Les bénédictions prononcées lors de l’érection de la nouvelle yourte font généralement l’éloge des éléments extérieurs de la yourte. Les vers propitiatoires accompagnant l’onction rituelle de la yourte (ger mjalaalga) que nous présentons ci-dessous vantent les feutres et les cordages maintenant les feutres de la nouvelle yourte. Ils proviennent des matériaux sur les coutumes de mariage des Dorbètes231 conservés dans le fonds de l’Académie de sciences et ont été publiés par Sampildendev232 :
[texte 3 : « onction de la yourte » ger mjalaalga]
[…]Em xoniny noosoor
Evlüülen zulz xijsen
Elst golyn usaar
Shavshin usalz xijsen
Erchimtej sajn morior
Tatan chirz xijsen
Entej cagaan tuurga deevrijg chin’ mjalaaja
Oroon tomz xijsen
Orson buuryn zogdoroor
Ojoz shirz xijsen
Ogtorgujn salxitaj temcelden bajdag
Oosor, büslüür tüünijg mjalaaja
« Que j’oigne le blanc feutre bordé du toit et des murs
Fait en étalant harmonieusement
De la laine de brebis,
Aspergé et mouillé
Avec l’eau de la rivière sableuse
Tiré dans un sens et dans l’autre
Par un bon cheval vigoureux !
Que j’oigne les cordes et les cordages
En laine dure de chameau en rut
Enroulée et tordue,
Cousue et surpiquée,
Qui luttent contre le vent du ciel ! »
Onctions et bénédictions
La similarité entre les textes que sont les « onctions de la yourte » (gerijn mjalaalga) nouvellement construite et les « bénédictions de la yourte » (gerijn jerööl), impose quelques précisions.

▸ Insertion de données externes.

-- the trie query for the word at index k equals B's formula for that index
lemma per_index (words : List String) (k : Nat) (hk : k < words.length) :
    queryWord (words.foldl (fun cs w => insertWord w.toList cs) Children.nil) (words[k].toList)
      = min (PySem.Str.len (words[k]))
          ((words.take k ++ words.drop (k + 1)).foldl
            (fun m v => max m (lcpL (words[k].toList) v.toList)) 0 + 1) := by
  have hsplit : words = words.take k ++ words[k] :: words.drop (k + 1) := by
    conv_lhs => rw [← List.take_append_drop k words]
    rw [List.drop_eq_getElem_cons hk]
  set w := words[k] with hw
  set os := (words.take k ++ words.drop (k + 1)).map String.toList with hos
  have H : ∀ (c : Char) (q : List Char),
      cntAt q c (words.foldl (fun cs w => insertWord w.toList cs) Children.nil)
        = (cntp (w.toList :: os) (c :: q) : Int) := by
    intro c q
    rw [cntAt_build, cntAt_nil']
    have hc : words.countP (fun x => (c :: q).isPrefixOf x.toList)
        = cntp (w.toList :: os) (c :: q) := by
      conv_lhs => rw [hsplit]
      simp only [cntp, hos, List.countP_append, List.countP_cons, List.countP_map]
      simp only [Function.comp_def]
      omega
    rw [hc]
    omega
  rw [query_eq_avRest _ _ _ H, avRest_eq]
  have hmsup : msup w.toList os
      = (words.take k ++ words.drop (k + 1)).foldl
          (fun m v => max m (lcpL (w.toList) v.toList)) 0 := by
    have h1 : (words.take k ++ words.drop (k + 1)).foldl
        (fun m v => max m (lcpL (w.toList) v.toList)) 0
        = ((words.take k ++ words.drop (k + 1)).map (fun v => lcpL w.toList v.toList)).foldl max 0 := by
      rw [List.foldl_map]
    rw [h1, foldl_max_eq _ 0 le_rfl]
    have h2 : (words.take k ++ words.drop (k + 1)).map (fun v => lcpL w.toList v.toList)
        = os.map (lcpL w.toList) := by
      simp [hos, List.map_map, Function.comp_def]
    rw [h2]
    have h3 := msup_nonneg w.toList os
    rw [msup] at h3 ⊢
    rw [max_eq_right h3]
  rw [hmsup, PySem.Str.len_eq]

-- ===== VERDICT (by name: the statement is the Claim_ definition above) =====
theorem solution_spec : Claim_equal_solution := by
  intro words _ hpre
  unfold Spec_solution solution solution_alt
  simp only [PySem.List.len_eq, PySem.List.pyRange_zero_natCast]
  rw [PySem.List.foldl_add, List.foldl_map, PySem.List.foldl_add]
  simp only [zero_add]
  refine congrArg (fun l : List Int => l.sum) (List.ext_getElem ?_ ?_)
  · simp
  · intro k h1 h2
    simp only [List.getElem_map, List.getElem_range]
    have hk : k < words.length := by simpa using h1
    have hget : PySem.List.pyGetD words ((k : Int)) "" = words[k] := by
      rw [PySem.List.pyGetD_natCast]
      exact List.getD_eq_getElem words "" hk
    have hne : words[k] ≠ "" := hpre _ (List.getElem_mem hk)
    obtain ⟨c₀, rest, hlist⟩ : ∃ c₀ rest, words[k].toList = c₀ :: rest := by
      cases hv : words[k].toList with
      | nil => exact absurd (toList_nil_eq_empty _ hv) hne
      | cons c₀ rest => exact ⟨c₀, rest, rfl⟩
    have hpg : PySem.Str.pyGet? words[k] 0 = some c₀ := by
      simp [pysem, hlist, PySem.List.pyGet?, PySem.List.pyIdx?]
    have hsl1 : PySem.List.slice words none (some ((k : Int))) = words.take k :=
      PySem.List.slice_to_natCast words k
    have hsl2 : PySem.List.slice words (some ((k : Int) + 1)) none = words.drop (k + 1) := by
      have : ((k : Int) + 1) = ((k + 1 : Nat) : Int) := by push_cast; ring
      rw [this, PySem.List.slice_from_natCast]
    rw [hget, hsl1, hsl2]
    split
    · next heq =>
        rw [hpg] at heq
        cases heq
    · next c heq =>
        rw [hpg] at heq
        cases heq
        rw [guard_fold c₀ rest (words[k]) hlist _ 0 le_rfl]
        exact per_index words k hk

Le nom « onction de la yourte » est donné aux vers accompagnant le rite d’onction (avec du beurre ou du gras) des divers éléments constituant la yourte. Bien que ces vers, qui peuvent tout à fait être qualifiés de bénédiction, aient aussi un caractère élogieux, il ont avant tout un caractère rituel. En revanche, la « bénédiction de la yourte » est une énumération élogieuse et détaillée visant à présenter tous les constituants de la yourte, ainsi que ses meubles et accessoires233, sans rite d’onction, et de ce fait plus proche du panégyrique que du rite ; elle ont généralement des formules consacrées d’introduction et de bénédiction. La différence ne tient pas tant au contenu – des descriptions identiques peuvent se trouver dans les deux types de textes – qu’aux circonstances de leur énonciation.

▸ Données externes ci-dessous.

theorem foldStep_keys (a : PySem.Dict Char Int) (ks : List Char)
    (d : PySem.Dict Char Int) (hnd : ks.Nodup) (hk : ∀ c ∈ ks, d.contains c = true) :
    (ks.foldl (fun st k =>
        if a.contains k then st.insert k (min (a.getD k 0) (st.getD k 0)) else st.erase k)
      d).keys = d.keys.filter (fun c => !(decide (c ∈ ks)) || a.contains c) := by
  induction ks generalizing d with
  | nil => simp
  | cons k ks ih =>
    simp only [List.nodup_cons] at hnd
    simp only [List.foldl_cons]
    by_cases ha : a.contains k = true
    · rw [if_pos ha]
      rw [ih _ hnd.2 (fun c hc => by
        rw [PySem.Dict.contains_insert]
        simp [hk c (List.mem_cons_of_mem _ hc)])]
      rw [PySem.Dict.keys_insert_of_contains _ _ (hk k List.mem_cons_self)]
      apply List.filter_congr
      intro x _
      by_cases hxk : x = k
      · subst hxk; simp [ha, hnd.1]
      · simp [List.mem_cons, hxk]
    · simp only [Bool.not_eq_true] at ha
      rw [if_neg (by simp [ha])]
      rw [ih _ hnd.2 (fun c hc => by
        rw [dict_contains_erase_of_ne (fun h : c = k => hnd.1 (h ▸ hc))]
        exact hk c (List.mem_cons_of_mem _ hc))]
      rw [dict_keys_erase, List.filter_filter]
      apply List.filter_congr
      intro x _
      by_cases hxk : x = k
      · subst hxk; simp [ha]
      · simp [List.mem_cons, hxk]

« L’onction » proprement dite se récite, comme on vient de le voir, lors de la fête célébrant l’achèvement de la nouvelle yourte (voir les illustrations présentés supra, [texte 1, 2, 3 ]). Du fait que les meubles, généralement fournis par le parti de la fille, ne sont pas encore présents lorsqu’on procède au rite d’onction de la nouvelle yourte au campement du père, les gerijn mjalaalga qui accompagnent ce rite ne portent que sur les constituants de la yourte.

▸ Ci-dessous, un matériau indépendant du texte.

-- pv_equiv track=rewrite | github.com/ceglab/MissingSquamateGenes | testMSA/ortholog_divergence_report.py | longest_contiguous_identity
-- ===== SOURCE A (Python) =====
-- def longest_contiguous_identity(aa_aln_q, aa_aln_t):
--     cur = best = 0
--     for i in range(len(aa_aln_q)):
--         if aa_aln_q[i] == aa_aln_t[i] and aa_aln_q[i] != "-":
--             cur += 1; best = max(best, cur)
--         else:
--             cur = 0
--     return best
-- ===== SOURCE B (Python) =====
-- from itertools import groupby
--
-- def longest_contiguous_identity(aa_aln_q, aa_aln_t):
--     m = [aa_aln_q[i] == aa_aln_t[i] and aa_aln_q[i] != "-" for i in range(len(aa_aln_q))]
--     return max((sum(1 for _ in g) for k, g in groupby(m) if k), default=0)
-- ===== Notes on version B (the rewrite author's own statement) =====
-- stated objective: idiomatic
-- what changed: Instead of threading a running counter and best through one loop, B first builds the boolean match table and then takes the maximum length of a consecutive True group via itertools.groupby.
import Mathlib
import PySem

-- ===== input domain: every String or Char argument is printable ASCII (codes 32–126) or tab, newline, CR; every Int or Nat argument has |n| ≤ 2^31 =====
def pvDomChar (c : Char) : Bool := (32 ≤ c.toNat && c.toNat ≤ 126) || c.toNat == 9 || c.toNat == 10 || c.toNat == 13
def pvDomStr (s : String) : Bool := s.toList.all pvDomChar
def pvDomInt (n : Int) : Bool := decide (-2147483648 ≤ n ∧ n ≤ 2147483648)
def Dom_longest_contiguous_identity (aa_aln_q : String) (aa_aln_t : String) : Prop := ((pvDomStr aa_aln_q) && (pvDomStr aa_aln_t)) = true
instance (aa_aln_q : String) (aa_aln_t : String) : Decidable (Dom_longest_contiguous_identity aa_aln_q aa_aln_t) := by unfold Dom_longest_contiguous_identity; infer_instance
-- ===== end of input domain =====

-- B replaces the counter-threading loop by building the boolean match table and taking
-- the longest consecutive True group (itertools.groupby); same O(n) cost, more idiomatic.


-- ===== PORT A =====
-- A's loop 'for i in range(len(q))' threading (cur, best); the two indexed reads q[i], t[i]
-- are rendered as a parallel walk of the two character lists (identical values under Pre_,
-- where every index is in range; headD's default is never consulted there).
def pvLoopA : List Char → List Char → (Int × Int) → (Int × Int)
  | [], _, s => s
  | qc :: qs', ts, s =>
      pvLoopA qs' ts.tail
        (if qc = ts.headD ' ' ∧ qc ≠ '-' then (s.1 + 1, max s.2 (s.1 + 1)) else (0, s.2))

def longest_contiguous_identity (aa_aln_q : String) (aa_aln_t : String) : Int :=
  (pvLoopA aa_aln_q.toList aa_aln_t.toList ((0 : Int), (0 : Int))).2

-- ===== PORT B =====
-- the boolean match table m of Source B (q[i], t[i] again read by a parallel walk)
def pvMatchTbl : List Char → List Char → List Bool
  | [], _ => []
  | qc :: qs', ts => (qc == ts.headD ' ' && qc != '-') :: pvMatchTbl qs' ts.tail

-- itertools.groupby: consecutive groups with their lengths (sum(1 for _ in g))
def pvGroupRuns : List Bool → List (Bool × Int)
  | [] => []
  | x :: xs =>
      (x, 1 + (xs.takeWhile (· == x)).length) :: pvGroupRuns (xs.dropWhile (· == x))
termination_by m => m.length
decreasing_by
  simpa using Nat.lt_succ_of_le (List.length_dropWhile_le (· == x) xs)

-- max((… for k, g in groupby(m) if k), default=0)
def longest_contiguous_identity_alt (aa_aln_q : String) (aa_aln_t : String) : Int :=
  ((pvGroupRuns (pvMatchTbl aa_aln_q.toList aa_aln_t.toList)).filterMap
      (fun p => if p.1 then some p.2 else none)).foldl max 0

-- ===== PRECONDITION & SPEC =====
-- Pre_ excludes only the inputs where A raises IndexError (query longer than target).
def Pre_longest_contiguous_identity (aa_aln_q : String) (aa_aln_t : String) : Prop :=
  aa_aln_q.toList.length ≤ aa_aln_t.toList.length
instance (aa_aln_q : String) (aa_aln_t : String) : Decidable (Pre_longest_contiguous_identity aa_aln_q aa_aln_t) := by unfold Pre_longest_contiguous_identity; infer_instance

def pvWitness_longest_contiguous_identity : String × String := ("AB-A", "ABCA")

def Spec_longest_contiguous_identity (aa_aln_q : String) (aa_aln_t : String) (out : Int) : Prop := out = longest_contiguous_identity_alt aa_aln_q aa_aln_t
instance (aa_aln_q : String) (aa_aln_t : String) (out : Int) : Decidable (Spec_longest_contiguous_identity aa_aln_q aa_aln_t out) := by unfold Spec_longest_contiguous_identity; infer_instance

-- ===== CLAIM (what is proved, stated in full; the proofs are below) =====
def Claim_equal_longest_contiguous_identity : Prop := ∀ (aa_aln_q : String) (aa_aln_t : String), Dom_longest_contiguous_identity aa_aln_q aa_aln_t → Pre_longest_contiguous_identity aa_aln_q aa_aln_t → Spec_longest_contiguous_identity aa_aln_q aa_aln_t (longest_contiguous_identity aa_aln_q aa_aln_t)

-- ===== LEMMAS AND PROOFS =====

-- the step of A's fold, as a function of the match bit
def pvStep (s : Int × Int) (x : Bool) : Int × Int :=
  if x then (s.1 + 1, max s.2 (s.1 + 1)) else (0, s.2)

-- "longest run, with a pending current run of length c"
def pvG : Int → List Bool → Int
  | c, [] => c
  | c, true :: xs => pvG (c + 1) xs
  | c, false :: xs => max c (pvG 0 xs)

theorem pvG_ge (m : List Bool) : ∀ c : Int, c ≤ pvG c m := by
  induction m with
  | nil => intro c; simp [pvG]
  | cons x xs ih =>
      intro c
      cases x with
      | true => exact le_trans (by omega) (ih (c + 1))
      | false => simp [pvG]

theorem pvFold_eq (m : List Bool) : ∀ c b : Int, 0 ≤ c → c ≤ b →
    (m.foldl pvStep (c, b)).2 = max b (pvG c m) := by
  induction m with
  | nil => intro c b h0 h; simp [pvG]; omega
  | cons x xs ih =>
      intro c b h0 h
      cases x with
      | true =>
          have hs : pvStep (c, b) true = (c + 1, max b (c + 1)) := by simp [pvStep]
          rw [List.foldl_cons, hs, ih (c + 1) (max b (c + 1)) (by omega) (le_max_right _ _)]
          simp only [pvG]
          have := pvG_ge xs (c + 1)
          omega
      | false =>
          have hs : pvStep (c, b) false = (0, b) := by simp [pvStep]
          rw [List.foldl_cons, hs, ih 0 b le_rfl (by omega)]
          simp only [pvG]
          omega

theorem pvFoldMax_cons (L : List Int) : ∀ a b : Int,
    L.foldl max (max a b) = max a (L.foldl max b) := by
  induction L with
  | nil => intro a b; simp
  | cons x xs ih =>
      intro a b
      simp only [List.foldl_cons]
      rw [max_assoc, ih]

def pvAlt (m : List Bool) : Int :=
  ((pvGroupRuns m).filterMap (fun p => if p.1 then some p.2 else none)).foldl max 0

theorem pvG_nonneg (m : List Bool) : 0 ≤ pvG 0 m := pvG_ge m 0

theorem pvG_true_run (k : ℕ) : ∀ (c : Int) (rest : List Bool),
    pvG c (List.replicate k true ++ rest) = pvG (c + k) rest := by
  induction k with
  | zero => intro c rest; simp
  | succ n ih =>
      intro c rest
      simp only [List.replicate_succ, List.cons_append, pvG]
      rw [ih]
      congr 1
      omega

theorem pvTakeWhile_replicate {x : Bool} (xs : List Bool) :
    xs.takeWhile (· == x) = List.replicate (xs.takeWhile (· == x)).length x := by
  induction xs with
  | nil => simp
  | cons y ys ih =>
      by_cases h : y = x
      · subst h; simp only [List.takeWhile_cons, beq_self_eq_true]
        simp [List.replicate_succ, ← ih]
      · simp [h]

theorem pvAlt_eq_G (m : List Bool) : pvAlt m = pvG 0 m := by
  induction m using pvGroupRuns.induct with
  | case1 => simp [pvAlt, pvGroupRuns, pvG]
  | case2 x xs ih =>
      have hsplit : xs.takeWhile (· == x) ++ xs.dropWhile (· == x) = xs :=
        List.takeWhile_append_dropWhile
      set k := (xs.takeWhile (· == x)).length with hk
      set rest := xs.dropWhile (· == x) with hrest
      have hx : x :: xs = List.replicate (k + 1) x ++ rest := by
        rw [List.replicate_succ, List.cons_append]
        congr 1
        rw [← hsplit]
        congr 1
        exact pvTakeWhile_replicate xs
      cases x with
      | true =>
          have halt : pvAlt (true :: xs) =
              ((1 + (k : Int)) ::
                (pvGroupRuns rest).filterMap
                  (fun p => if p.1 then some p.2 else none)).foldl max 0 := by
            simp only [pvAlt, pvGroupRuns, List.filterMap_cons]
            rfl
          rw [halt, List.foldl_cons, max_comm (0 : Int) (1 + (k : Int)), pvFoldMax_cons]
          have hrw : ((pvGroupRuns rest).filterMap
              (fun p => if p.1 then some p.2 else none)).foldl max 0 = pvG 0 rest := ih
          rw [hrw, hx, pvG_true_run]
          have h1 : (0 : Int) + ((k + 1 : ℕ) : Int) = 1 + (k : Int) := by push_cast; omega
          rw [h1]
          cases hr : rest with
          | nil => simp [pvG]; omega
          | cons y ys =>
              have hy : y = false := by
                have h2 := List.head?_dropWhile_not (· == true) xs
                rw [← hrest, hr] at h2
                simpa using h2
              subst hy
              simp only [pvG]
              have := pvG_nonneg ys
              omega
      | false =>
          have halt : pvAlt (false :: xs) = pvAlt rest := by
            simp only [pvAlt, pvGroupRuns, List.filterMap_cons]
            rfl
          rw [halt, ih, hx]
          have hfr : ∀ (j : ℕ) (r : List Bool),
              pvG 0 (List.replicate j false ++ r) = pvG 0 r := by
            intro j
            induction j with
            | zero => intro r; simp
            | succ n ihj =>
                intro r
                simp only [List.replicate_succ, List.cons_append, pvG, ihj]
                have := pvG_nonneg r
                omega
          rw [hfr]

-- A's loop equals the pvStep-fold over the match table
theorem pvA_eq_fold (qs ts : List Char) : ∀ s : Int × Int,
    pvLoopA qs ts s = (pvMatchTbl qs ts).foldl pvStep s := by
  induction qs generalizing ts with
  | nil => intro s; rfl
  | cons qc qs' ih =>
      intro s
      rw [pvLoopA, pvMatchTbl, List.foldl_cons, ← ih]
      congr 1
      simp only [pvStep]
      by_cases h : qc = ts.headD ' ' ∧ qc ≠ '-'
      · rw [if_pos h, if_pos (by simp only [Bool.and_eq_true, beq_iff_eq, bne_iff_ne]; exact ⟨h.1, h.2⟩)]
      · rw [if_neg h, if_neg ?_]
        simp only [Bool.and_eq_true, beq_iff_eq, bne_iff_ne, ne_eq]
        tauto

-- ===== VERDICT (by name: the statement is the Claim_ definition above) =====
theorem longest_contiguous_identity_spec : Claim_equal_longest_contiguous_identity := by
  intro q t _ _
  unfold Spec_longest_contiguous_identity
  show longest_contiguous_identity q t = longest_contiguous_identity_alt q t
  unfold longest_contiguous_identity
  rw [pvA_eq_fold]
  rw [pvFold_eq (pvMatchTbl q.toList t.toList) 0 0 le_rfl le_rfl]
  have h2 : longest_contiguous_identity_alt q t = pvAlt (pvMatchTbl q.toList t.toList) := rfl
  rw [h2, pvAlt_eq_G]
  have := pvG_nonneg (pvMatchTbl q.toList t.toList)
  omega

Les bénédictions de la yourte sont récitées au moment des grandes noces (ix xurim), une fois que le parti de la fille a fourni l’équipement intérieur de la yourte234 (voir illustrations infra) et, outre les éléments constitutifs de la yourte, incorporent aussi le mobilier intérieur. Généralement longues et détaillées, elles sont davantage encore du ressort des poètes cérémoniaires (jeröölch).
Sampildendev235 mentionne une coutume singulière chez les Khalkhas du sud de prononcer le jour de la noce la « bénédiction pour l’inventaire de la yourte » ger bürtgelijn jerööl ; dans le district Dalaj Chonxor de l’ancienne principauté du Sajn nojon xan, on récitait aussi « la bénédiction pour « vider les coussins du bâts » xom236 uudlax jerööl : il s’agit de vider les charges posées des deux côtés du bât du chameau. c’est-à-dire les biens apportés par le parti de la fille pour meubler l’intérieur de la nouvelle yourte.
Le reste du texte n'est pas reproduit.